** Opening SUPPLIED MATERIAL block **
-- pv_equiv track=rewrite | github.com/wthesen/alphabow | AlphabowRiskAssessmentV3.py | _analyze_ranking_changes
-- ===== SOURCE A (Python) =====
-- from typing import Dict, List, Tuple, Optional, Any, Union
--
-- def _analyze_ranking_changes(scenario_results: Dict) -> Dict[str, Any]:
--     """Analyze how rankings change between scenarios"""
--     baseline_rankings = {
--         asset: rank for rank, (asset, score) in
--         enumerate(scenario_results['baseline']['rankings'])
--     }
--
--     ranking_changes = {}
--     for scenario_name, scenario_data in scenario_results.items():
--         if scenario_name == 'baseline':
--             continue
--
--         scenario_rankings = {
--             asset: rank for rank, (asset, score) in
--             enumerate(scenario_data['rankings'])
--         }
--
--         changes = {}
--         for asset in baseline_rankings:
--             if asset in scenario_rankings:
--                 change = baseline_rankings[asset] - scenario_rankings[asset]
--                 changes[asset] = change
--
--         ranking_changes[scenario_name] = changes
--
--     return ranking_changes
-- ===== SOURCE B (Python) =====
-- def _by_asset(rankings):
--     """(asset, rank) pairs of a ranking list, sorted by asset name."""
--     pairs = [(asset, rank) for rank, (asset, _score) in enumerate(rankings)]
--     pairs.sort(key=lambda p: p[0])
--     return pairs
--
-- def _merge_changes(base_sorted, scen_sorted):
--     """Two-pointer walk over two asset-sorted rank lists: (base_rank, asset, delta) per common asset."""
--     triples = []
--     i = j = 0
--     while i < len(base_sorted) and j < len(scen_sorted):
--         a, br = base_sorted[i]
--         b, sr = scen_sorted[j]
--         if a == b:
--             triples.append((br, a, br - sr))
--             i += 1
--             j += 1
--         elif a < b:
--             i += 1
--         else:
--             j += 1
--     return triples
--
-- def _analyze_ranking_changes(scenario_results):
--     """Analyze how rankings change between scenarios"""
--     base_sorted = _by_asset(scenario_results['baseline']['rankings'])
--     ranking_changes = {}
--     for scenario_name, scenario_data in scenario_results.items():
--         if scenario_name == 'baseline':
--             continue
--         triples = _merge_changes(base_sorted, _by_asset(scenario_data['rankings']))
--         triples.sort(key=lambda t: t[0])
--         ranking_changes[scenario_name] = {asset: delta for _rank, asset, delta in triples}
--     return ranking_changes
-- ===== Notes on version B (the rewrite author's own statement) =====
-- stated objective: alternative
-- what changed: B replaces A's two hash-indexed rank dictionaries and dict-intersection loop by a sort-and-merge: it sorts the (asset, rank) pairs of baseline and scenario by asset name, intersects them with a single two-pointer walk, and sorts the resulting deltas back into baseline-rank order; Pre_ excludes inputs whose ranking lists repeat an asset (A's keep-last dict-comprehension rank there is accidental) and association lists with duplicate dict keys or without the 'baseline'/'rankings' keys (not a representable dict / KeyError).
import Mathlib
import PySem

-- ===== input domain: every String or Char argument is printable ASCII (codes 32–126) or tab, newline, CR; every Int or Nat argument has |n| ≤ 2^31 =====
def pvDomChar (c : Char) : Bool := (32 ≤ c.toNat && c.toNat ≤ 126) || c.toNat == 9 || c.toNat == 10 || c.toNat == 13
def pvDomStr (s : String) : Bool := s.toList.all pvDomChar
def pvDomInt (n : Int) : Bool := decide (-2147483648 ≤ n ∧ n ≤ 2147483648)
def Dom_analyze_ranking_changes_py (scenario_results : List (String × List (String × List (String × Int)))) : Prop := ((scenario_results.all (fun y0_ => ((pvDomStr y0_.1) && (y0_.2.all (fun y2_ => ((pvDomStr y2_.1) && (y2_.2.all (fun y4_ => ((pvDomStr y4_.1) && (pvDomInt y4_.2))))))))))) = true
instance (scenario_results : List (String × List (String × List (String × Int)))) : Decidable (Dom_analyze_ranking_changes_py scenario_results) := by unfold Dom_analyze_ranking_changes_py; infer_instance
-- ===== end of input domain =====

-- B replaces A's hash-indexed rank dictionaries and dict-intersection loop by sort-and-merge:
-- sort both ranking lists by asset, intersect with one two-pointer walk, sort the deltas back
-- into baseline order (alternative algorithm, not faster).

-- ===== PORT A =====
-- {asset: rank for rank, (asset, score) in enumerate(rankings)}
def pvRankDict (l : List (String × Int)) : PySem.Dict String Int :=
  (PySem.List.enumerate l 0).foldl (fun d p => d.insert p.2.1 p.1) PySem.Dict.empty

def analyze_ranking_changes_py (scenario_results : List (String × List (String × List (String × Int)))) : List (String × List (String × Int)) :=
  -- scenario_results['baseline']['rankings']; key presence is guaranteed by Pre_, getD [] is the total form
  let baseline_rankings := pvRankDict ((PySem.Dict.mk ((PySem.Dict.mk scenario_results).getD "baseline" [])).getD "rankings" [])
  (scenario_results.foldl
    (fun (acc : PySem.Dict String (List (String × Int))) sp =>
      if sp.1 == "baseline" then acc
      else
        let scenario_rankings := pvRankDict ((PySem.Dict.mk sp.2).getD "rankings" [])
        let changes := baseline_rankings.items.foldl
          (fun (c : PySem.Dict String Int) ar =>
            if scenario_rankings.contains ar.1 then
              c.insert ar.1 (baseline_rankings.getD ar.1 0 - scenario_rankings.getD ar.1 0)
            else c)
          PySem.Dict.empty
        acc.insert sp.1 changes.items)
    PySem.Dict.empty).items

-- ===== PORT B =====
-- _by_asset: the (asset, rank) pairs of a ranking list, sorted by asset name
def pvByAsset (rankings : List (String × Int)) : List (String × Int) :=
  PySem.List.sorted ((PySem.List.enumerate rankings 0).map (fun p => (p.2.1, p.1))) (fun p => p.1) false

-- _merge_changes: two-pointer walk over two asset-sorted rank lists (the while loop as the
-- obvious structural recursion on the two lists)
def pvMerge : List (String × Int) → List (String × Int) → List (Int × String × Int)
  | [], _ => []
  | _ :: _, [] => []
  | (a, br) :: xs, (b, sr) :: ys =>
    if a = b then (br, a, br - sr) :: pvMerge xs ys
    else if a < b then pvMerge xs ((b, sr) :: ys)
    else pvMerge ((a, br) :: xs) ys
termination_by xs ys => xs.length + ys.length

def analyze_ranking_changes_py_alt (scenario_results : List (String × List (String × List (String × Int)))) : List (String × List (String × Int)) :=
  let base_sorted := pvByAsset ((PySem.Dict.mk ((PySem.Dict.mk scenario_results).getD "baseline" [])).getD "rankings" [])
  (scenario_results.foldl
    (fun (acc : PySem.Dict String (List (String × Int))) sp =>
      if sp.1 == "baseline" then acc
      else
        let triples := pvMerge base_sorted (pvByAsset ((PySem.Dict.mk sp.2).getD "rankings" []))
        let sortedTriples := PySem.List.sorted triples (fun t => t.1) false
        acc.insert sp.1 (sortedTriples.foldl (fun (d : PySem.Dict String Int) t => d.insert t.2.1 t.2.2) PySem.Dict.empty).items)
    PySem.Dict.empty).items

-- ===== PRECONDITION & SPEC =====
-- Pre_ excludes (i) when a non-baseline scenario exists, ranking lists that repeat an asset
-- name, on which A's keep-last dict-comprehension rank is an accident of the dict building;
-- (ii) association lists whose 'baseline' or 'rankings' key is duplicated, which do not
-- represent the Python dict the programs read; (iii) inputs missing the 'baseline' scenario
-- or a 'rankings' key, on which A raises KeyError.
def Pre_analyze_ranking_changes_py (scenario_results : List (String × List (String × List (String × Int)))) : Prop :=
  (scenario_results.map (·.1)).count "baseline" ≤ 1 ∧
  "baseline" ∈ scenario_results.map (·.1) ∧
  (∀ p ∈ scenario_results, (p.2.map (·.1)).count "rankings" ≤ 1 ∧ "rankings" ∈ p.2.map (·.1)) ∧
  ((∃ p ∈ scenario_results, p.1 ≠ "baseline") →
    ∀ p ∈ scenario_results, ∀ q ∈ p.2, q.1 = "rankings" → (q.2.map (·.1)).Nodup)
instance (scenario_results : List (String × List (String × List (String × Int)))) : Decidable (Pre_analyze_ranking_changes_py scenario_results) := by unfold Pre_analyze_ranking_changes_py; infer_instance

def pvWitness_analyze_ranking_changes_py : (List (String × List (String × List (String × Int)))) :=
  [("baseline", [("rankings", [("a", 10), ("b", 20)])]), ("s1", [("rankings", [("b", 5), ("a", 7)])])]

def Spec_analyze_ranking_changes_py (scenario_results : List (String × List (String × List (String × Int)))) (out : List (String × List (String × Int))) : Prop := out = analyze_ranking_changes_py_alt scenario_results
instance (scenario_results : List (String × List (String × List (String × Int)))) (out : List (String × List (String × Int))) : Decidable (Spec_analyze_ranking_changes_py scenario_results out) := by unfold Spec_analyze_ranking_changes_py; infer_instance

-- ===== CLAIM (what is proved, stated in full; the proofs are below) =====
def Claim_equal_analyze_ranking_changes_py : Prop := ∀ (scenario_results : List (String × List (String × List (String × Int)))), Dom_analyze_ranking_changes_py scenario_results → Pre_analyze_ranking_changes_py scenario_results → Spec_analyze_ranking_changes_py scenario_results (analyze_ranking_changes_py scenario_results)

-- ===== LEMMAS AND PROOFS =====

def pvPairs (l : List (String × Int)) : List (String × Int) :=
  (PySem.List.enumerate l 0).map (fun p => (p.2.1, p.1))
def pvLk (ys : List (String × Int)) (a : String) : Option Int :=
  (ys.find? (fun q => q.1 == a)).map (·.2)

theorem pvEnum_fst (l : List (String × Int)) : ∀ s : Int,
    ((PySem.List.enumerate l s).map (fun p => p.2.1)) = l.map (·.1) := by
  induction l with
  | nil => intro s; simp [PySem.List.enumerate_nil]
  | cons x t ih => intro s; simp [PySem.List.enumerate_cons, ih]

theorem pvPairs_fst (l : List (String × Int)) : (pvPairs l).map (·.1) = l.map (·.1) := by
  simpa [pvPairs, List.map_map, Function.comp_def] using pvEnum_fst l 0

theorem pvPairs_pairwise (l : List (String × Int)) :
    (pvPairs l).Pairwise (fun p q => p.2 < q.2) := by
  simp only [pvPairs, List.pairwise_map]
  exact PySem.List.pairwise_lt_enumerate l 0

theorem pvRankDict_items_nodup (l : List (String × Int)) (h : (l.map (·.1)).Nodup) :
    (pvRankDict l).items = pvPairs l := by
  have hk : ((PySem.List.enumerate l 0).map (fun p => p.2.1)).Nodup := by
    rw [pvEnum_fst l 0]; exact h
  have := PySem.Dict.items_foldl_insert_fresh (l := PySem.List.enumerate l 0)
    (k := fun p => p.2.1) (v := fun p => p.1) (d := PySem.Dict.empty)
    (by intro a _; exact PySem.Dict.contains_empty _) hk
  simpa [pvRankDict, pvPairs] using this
** Closing SUPPLIED MATERIAL block **
** Opening SUPPLIED MATERIAL block **
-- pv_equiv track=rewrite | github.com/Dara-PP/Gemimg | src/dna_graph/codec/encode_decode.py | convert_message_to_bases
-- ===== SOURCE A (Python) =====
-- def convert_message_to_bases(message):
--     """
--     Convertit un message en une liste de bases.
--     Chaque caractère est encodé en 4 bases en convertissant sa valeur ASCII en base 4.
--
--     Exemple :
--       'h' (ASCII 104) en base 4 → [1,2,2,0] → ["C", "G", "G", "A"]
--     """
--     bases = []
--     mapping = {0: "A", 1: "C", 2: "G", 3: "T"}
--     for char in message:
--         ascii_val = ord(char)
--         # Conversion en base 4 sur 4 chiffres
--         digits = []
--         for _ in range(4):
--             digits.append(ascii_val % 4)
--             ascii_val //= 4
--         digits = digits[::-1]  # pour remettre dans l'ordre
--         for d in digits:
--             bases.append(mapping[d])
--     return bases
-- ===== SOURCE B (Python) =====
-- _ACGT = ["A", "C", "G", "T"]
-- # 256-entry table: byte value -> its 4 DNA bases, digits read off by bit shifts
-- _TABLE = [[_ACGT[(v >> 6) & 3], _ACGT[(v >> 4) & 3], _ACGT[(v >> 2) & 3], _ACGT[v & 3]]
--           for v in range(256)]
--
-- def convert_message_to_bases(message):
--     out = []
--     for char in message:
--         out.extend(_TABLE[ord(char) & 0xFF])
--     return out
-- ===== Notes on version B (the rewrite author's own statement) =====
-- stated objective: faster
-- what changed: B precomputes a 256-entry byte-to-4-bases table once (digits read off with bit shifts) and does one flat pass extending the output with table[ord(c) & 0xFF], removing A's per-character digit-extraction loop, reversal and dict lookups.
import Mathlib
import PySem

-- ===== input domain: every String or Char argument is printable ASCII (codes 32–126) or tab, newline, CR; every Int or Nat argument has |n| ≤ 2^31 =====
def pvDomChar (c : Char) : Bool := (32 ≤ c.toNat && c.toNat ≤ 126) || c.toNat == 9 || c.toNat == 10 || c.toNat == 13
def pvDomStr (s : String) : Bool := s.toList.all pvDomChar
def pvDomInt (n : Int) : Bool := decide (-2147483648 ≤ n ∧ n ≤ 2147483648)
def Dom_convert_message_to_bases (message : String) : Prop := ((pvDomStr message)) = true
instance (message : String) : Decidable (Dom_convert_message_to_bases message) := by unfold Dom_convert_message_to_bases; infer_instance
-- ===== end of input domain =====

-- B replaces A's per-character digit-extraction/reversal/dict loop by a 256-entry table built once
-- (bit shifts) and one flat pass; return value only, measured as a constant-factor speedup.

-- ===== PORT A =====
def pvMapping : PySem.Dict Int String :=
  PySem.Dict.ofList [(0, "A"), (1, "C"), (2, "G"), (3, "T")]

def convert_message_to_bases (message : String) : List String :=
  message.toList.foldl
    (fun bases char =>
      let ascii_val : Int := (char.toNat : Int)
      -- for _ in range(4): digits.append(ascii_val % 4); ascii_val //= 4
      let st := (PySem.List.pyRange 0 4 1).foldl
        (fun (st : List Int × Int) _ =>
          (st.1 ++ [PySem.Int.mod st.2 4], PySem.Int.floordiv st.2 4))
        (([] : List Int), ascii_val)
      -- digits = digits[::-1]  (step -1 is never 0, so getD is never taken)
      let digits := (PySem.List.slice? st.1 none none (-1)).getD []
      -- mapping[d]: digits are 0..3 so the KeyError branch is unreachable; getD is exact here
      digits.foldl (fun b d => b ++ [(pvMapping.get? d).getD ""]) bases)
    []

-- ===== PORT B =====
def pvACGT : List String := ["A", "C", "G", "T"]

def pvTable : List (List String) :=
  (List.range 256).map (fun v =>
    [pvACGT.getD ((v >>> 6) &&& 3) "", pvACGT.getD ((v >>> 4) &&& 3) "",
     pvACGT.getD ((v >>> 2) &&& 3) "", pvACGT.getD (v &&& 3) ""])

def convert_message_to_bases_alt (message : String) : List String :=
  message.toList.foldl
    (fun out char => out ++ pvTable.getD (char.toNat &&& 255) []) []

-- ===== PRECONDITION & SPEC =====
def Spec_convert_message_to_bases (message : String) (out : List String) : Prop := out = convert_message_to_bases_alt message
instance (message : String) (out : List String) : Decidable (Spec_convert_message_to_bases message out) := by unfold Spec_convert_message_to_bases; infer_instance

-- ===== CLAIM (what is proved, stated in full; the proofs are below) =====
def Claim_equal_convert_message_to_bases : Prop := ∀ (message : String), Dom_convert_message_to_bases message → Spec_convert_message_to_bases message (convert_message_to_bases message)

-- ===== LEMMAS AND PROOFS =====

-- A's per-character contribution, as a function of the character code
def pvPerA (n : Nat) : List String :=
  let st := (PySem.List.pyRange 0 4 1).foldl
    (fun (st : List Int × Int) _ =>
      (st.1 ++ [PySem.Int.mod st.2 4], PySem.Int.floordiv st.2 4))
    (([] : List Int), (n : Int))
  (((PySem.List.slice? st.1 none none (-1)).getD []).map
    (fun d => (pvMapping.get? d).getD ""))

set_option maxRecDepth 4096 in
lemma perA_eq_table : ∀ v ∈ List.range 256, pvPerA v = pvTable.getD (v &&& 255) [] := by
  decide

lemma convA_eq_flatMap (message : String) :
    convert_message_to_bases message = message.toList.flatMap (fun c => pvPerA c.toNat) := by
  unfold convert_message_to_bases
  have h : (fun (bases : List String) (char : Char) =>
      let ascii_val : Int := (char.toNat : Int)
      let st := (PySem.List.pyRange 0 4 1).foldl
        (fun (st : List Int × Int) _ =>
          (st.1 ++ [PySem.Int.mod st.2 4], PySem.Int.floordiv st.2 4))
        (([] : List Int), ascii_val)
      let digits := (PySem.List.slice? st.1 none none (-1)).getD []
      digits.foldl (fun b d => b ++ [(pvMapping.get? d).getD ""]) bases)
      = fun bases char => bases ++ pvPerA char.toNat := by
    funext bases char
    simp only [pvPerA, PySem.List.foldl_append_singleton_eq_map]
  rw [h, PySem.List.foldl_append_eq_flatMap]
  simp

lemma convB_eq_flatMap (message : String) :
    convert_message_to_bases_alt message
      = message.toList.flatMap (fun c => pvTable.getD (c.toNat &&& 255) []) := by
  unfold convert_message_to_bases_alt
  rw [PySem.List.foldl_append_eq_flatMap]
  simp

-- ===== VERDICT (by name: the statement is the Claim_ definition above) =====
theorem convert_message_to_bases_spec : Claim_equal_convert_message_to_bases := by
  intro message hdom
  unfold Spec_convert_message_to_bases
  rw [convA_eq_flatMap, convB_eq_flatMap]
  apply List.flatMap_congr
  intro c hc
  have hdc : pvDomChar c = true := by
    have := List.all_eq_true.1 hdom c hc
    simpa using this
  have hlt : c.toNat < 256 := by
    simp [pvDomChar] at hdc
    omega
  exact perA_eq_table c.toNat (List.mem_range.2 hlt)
** Closing SUPPLIED MATERIAL block **
** Opening SUPPLIED MATERIAL block **
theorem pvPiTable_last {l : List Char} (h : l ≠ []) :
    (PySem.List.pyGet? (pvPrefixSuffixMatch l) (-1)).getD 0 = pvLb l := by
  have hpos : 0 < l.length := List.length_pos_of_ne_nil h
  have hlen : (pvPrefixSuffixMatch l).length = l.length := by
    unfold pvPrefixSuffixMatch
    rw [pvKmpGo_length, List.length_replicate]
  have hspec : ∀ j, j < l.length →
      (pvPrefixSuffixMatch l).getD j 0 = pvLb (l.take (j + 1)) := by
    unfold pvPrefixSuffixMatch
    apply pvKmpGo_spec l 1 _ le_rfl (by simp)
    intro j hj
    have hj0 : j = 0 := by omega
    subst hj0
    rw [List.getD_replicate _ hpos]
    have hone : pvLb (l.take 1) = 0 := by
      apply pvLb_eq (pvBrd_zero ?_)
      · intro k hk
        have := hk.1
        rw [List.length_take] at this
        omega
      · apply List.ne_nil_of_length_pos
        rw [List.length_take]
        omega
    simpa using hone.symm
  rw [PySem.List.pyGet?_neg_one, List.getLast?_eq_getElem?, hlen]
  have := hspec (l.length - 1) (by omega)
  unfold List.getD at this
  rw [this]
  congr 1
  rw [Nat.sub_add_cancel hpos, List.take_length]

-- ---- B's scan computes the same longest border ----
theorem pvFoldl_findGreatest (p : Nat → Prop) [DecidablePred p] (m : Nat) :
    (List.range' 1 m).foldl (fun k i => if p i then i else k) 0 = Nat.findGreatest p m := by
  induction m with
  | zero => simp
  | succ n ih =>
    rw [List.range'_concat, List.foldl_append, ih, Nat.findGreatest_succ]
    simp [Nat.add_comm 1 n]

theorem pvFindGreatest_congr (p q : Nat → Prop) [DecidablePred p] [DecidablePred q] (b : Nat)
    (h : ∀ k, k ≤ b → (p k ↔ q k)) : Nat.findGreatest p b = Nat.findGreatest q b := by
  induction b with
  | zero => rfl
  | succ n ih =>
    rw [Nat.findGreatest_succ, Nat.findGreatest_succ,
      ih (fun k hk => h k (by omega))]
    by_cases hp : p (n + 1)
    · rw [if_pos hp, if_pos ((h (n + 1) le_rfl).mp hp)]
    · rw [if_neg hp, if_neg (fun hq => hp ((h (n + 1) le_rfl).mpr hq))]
** Closing SUPPLIED MATERIAL block **
** INSTRUCTIONS FOR THE TASK **
Look through the entries above. Copy each line in which the string "faster" occurs.

** TASK ANSWER **
-- into baseline order (alternative algorithm, not faster).
-- stated objective: faster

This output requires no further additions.